- What you are asked to do
Starting at the line that has "hi]; exact hj)" and stopping after the line that has "theorem readcol (bb", reproduce the listing below exactly; omit everything else.

- Material for this task

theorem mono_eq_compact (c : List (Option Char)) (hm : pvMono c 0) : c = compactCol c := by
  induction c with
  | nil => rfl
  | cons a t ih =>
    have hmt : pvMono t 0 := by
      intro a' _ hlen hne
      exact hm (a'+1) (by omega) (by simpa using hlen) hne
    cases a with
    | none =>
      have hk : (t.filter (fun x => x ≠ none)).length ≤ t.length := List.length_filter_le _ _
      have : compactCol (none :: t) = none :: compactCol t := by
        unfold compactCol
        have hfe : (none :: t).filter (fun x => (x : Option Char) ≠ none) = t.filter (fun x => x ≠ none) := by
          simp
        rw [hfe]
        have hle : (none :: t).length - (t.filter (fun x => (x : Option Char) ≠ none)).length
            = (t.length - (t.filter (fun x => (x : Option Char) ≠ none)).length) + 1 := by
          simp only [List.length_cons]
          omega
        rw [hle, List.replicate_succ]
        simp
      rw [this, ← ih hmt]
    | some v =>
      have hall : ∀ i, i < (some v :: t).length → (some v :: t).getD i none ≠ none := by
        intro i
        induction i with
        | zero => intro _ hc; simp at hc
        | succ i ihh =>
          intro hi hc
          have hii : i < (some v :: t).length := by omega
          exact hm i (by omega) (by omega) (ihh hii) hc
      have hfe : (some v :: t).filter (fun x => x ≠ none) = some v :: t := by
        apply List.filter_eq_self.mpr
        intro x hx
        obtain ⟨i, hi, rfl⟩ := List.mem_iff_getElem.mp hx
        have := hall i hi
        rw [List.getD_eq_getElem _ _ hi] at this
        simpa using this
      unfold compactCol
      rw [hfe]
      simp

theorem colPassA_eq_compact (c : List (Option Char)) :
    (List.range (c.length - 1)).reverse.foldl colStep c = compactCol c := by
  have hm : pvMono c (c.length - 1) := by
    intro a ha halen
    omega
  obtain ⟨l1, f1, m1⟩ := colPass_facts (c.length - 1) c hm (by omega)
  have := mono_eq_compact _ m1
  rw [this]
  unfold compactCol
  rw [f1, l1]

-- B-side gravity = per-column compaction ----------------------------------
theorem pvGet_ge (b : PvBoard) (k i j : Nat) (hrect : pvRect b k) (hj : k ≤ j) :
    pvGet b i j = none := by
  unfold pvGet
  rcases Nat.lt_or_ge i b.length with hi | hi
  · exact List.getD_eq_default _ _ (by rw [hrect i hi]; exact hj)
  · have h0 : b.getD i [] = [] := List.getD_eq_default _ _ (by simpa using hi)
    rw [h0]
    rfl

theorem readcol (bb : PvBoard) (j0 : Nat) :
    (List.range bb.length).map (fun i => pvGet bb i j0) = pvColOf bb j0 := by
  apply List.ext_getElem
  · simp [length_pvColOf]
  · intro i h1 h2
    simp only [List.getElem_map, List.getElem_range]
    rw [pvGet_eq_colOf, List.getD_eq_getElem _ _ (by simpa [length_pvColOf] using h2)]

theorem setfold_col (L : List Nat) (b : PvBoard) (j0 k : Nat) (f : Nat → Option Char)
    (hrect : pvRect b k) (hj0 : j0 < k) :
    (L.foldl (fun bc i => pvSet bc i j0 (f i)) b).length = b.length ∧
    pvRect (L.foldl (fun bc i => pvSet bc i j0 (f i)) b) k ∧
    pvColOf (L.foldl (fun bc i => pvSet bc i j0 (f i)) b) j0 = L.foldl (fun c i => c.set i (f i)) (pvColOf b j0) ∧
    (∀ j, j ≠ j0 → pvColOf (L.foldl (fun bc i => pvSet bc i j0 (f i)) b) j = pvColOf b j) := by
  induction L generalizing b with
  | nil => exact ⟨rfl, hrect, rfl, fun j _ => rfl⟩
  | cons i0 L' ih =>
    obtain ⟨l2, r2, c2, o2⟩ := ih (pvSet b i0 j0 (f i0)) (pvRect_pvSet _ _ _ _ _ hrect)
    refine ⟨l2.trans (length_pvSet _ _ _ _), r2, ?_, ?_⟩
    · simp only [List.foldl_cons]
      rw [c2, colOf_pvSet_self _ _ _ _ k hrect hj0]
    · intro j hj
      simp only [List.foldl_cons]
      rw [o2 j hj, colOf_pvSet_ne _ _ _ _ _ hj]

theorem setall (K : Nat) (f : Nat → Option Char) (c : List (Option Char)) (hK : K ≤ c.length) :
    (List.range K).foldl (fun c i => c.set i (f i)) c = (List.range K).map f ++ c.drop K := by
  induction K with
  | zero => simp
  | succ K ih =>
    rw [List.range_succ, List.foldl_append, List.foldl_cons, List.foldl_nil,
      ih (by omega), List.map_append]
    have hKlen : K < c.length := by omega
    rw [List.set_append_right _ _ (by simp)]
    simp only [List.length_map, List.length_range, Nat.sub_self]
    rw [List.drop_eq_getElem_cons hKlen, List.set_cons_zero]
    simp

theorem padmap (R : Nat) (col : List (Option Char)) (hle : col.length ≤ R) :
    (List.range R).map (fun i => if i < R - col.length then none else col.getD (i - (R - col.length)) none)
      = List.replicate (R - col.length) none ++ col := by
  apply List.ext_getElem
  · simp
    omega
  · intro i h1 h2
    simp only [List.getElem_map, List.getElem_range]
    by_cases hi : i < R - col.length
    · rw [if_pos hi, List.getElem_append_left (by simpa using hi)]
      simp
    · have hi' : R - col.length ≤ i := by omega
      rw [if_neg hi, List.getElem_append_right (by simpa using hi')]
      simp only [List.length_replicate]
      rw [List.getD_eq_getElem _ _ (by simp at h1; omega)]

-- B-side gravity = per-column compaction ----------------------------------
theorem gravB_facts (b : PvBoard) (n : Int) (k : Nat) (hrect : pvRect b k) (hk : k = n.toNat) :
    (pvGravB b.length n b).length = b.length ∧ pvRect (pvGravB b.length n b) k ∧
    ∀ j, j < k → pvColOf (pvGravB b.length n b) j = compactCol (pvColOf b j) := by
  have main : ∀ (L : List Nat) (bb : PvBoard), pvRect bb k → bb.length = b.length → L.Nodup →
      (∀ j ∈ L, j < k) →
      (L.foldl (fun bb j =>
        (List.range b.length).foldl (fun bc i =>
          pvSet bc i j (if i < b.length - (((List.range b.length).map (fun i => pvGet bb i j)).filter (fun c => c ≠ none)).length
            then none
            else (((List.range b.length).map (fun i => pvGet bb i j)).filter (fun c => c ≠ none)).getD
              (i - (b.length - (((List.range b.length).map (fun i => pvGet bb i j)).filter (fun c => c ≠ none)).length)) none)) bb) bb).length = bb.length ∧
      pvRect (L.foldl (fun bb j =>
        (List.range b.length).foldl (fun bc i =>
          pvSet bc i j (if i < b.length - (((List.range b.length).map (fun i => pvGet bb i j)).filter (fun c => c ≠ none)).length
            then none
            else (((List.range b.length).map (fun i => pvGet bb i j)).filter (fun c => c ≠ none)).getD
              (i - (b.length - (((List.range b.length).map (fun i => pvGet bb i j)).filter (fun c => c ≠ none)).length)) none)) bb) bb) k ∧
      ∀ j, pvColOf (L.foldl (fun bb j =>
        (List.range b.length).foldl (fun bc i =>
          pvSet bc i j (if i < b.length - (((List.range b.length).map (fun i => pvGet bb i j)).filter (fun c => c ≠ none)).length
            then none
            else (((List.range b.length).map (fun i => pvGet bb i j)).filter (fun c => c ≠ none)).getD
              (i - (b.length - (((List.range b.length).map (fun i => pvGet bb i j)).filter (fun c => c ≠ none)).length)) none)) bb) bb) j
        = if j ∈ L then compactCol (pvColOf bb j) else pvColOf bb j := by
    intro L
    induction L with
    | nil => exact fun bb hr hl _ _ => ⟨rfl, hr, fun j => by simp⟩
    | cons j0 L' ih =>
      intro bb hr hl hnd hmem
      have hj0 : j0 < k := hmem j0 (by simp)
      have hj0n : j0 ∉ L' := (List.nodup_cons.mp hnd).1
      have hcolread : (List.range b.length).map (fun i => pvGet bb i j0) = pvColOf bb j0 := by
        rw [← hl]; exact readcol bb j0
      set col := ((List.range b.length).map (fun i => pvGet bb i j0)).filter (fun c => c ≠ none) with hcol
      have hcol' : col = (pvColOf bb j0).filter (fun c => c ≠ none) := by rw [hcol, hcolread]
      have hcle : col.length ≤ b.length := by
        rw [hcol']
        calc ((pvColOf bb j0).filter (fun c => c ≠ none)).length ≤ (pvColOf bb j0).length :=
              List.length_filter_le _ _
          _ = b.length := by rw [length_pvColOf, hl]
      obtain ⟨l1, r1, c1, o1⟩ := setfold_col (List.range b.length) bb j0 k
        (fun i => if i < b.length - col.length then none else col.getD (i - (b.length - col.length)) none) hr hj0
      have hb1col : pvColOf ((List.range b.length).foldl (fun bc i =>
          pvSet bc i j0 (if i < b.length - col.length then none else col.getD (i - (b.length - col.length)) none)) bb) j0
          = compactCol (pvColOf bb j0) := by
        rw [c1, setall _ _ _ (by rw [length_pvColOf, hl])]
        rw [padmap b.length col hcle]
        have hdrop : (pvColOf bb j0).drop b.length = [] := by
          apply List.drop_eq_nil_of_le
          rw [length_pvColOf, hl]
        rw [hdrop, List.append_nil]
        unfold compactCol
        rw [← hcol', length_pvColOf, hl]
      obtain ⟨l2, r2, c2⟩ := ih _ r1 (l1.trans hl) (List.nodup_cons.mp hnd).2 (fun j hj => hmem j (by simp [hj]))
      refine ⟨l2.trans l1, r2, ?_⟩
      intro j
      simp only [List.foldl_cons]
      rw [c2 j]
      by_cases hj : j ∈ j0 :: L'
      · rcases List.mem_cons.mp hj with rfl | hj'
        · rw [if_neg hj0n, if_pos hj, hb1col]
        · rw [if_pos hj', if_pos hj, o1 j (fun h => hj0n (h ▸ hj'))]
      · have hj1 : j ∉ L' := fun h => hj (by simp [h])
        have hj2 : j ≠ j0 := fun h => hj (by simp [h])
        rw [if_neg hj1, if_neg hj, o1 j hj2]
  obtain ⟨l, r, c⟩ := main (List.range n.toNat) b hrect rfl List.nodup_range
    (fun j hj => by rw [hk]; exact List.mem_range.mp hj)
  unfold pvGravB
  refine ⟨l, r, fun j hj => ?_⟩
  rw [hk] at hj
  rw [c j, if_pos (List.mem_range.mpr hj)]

==

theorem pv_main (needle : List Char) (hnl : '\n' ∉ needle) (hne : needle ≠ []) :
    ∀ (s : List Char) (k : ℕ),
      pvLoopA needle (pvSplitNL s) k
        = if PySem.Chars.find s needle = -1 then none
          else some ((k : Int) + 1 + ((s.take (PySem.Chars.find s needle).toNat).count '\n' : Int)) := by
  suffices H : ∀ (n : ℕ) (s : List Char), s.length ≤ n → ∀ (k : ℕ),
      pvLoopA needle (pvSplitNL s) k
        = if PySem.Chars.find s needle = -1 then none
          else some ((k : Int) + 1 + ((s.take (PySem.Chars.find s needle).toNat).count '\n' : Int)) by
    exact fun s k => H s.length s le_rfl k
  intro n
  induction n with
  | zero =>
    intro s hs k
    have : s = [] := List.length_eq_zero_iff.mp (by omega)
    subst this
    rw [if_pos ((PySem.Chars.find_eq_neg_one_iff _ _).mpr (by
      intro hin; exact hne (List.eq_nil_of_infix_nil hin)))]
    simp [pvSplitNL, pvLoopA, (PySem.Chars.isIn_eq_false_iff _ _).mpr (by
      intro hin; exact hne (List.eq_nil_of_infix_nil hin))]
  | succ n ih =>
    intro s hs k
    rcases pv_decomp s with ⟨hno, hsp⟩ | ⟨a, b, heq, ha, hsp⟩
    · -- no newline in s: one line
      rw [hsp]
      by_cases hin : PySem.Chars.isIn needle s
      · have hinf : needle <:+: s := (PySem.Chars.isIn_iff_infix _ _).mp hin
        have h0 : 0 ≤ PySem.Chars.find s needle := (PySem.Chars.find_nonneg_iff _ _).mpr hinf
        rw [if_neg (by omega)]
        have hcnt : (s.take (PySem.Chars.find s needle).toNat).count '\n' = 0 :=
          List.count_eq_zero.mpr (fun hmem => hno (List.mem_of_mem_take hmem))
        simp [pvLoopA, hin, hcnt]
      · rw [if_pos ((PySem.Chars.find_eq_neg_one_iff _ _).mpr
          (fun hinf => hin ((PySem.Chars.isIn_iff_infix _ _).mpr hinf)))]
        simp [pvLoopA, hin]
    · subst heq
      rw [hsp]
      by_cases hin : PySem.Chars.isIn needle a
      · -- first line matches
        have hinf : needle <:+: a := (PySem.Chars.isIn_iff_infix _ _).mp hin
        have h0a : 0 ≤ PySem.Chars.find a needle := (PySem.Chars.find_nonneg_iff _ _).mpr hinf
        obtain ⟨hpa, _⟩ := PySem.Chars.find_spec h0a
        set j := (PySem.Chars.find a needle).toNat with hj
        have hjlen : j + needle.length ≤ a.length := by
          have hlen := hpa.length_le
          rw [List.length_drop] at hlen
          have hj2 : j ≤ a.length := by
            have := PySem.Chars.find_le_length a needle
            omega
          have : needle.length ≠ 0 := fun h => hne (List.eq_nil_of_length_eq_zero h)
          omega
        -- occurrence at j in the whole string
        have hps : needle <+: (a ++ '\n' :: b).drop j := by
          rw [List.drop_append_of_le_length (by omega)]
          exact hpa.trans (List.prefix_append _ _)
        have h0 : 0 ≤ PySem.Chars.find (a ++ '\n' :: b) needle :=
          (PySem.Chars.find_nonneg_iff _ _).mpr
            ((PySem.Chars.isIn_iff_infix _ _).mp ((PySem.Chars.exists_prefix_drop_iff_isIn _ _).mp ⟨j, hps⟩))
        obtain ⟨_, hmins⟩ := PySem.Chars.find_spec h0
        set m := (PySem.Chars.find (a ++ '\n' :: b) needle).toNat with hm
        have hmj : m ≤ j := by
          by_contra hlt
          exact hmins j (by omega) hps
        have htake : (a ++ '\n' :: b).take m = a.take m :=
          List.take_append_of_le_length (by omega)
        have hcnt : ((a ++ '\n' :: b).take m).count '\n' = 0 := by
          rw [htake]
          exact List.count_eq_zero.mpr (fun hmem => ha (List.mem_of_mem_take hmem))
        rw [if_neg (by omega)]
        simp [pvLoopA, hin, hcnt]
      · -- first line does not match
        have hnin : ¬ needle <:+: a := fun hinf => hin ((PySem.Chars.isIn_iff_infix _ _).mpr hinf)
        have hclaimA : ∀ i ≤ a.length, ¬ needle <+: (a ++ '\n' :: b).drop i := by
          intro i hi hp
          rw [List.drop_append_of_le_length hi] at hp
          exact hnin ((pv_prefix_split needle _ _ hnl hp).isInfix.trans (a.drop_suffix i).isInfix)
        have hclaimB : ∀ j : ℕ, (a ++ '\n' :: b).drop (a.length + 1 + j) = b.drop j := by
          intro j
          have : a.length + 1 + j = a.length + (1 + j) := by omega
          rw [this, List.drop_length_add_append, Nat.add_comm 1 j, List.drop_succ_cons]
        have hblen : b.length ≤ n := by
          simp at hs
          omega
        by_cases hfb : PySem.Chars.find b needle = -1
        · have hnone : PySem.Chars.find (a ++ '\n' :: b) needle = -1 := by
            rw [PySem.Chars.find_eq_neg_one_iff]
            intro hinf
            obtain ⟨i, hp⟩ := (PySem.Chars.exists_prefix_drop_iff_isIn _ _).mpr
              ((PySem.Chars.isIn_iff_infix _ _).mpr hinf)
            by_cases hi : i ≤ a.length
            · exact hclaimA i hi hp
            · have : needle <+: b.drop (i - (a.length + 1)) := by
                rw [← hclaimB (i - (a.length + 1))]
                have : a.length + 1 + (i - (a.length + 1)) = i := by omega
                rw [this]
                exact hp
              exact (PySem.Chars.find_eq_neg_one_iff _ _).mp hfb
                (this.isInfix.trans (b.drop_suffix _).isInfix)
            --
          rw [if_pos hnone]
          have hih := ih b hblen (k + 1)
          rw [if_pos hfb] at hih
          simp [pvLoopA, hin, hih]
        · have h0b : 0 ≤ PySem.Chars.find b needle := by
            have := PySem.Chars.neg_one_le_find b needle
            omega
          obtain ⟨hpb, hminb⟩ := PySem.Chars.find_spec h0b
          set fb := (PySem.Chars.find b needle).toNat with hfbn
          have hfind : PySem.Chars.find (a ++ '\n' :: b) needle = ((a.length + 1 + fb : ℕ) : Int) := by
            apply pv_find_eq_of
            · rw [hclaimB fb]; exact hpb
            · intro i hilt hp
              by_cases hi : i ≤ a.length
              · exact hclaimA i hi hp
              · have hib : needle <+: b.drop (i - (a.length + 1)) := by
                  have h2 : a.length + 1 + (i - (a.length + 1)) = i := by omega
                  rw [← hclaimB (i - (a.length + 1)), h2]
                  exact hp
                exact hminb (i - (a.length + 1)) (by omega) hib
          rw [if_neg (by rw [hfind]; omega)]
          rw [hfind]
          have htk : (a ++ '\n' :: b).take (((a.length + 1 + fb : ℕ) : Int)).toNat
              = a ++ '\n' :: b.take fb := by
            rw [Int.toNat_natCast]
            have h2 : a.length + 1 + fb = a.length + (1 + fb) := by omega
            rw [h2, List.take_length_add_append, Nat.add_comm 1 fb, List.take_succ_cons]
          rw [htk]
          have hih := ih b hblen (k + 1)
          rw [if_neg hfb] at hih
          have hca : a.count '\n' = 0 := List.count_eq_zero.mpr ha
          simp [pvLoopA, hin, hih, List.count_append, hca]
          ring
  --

- Completed task
  · exact List.getD_eq_default _ _ (by rw [hrect i hi]; exact hj)
  · have h0 : b.getD i [] = [] := List.getD_eq_default _ _ (by simpa using hi)
    rw [h0]
    rfl

theorem readcol (bb : PvBoard) (j0 : Nat) :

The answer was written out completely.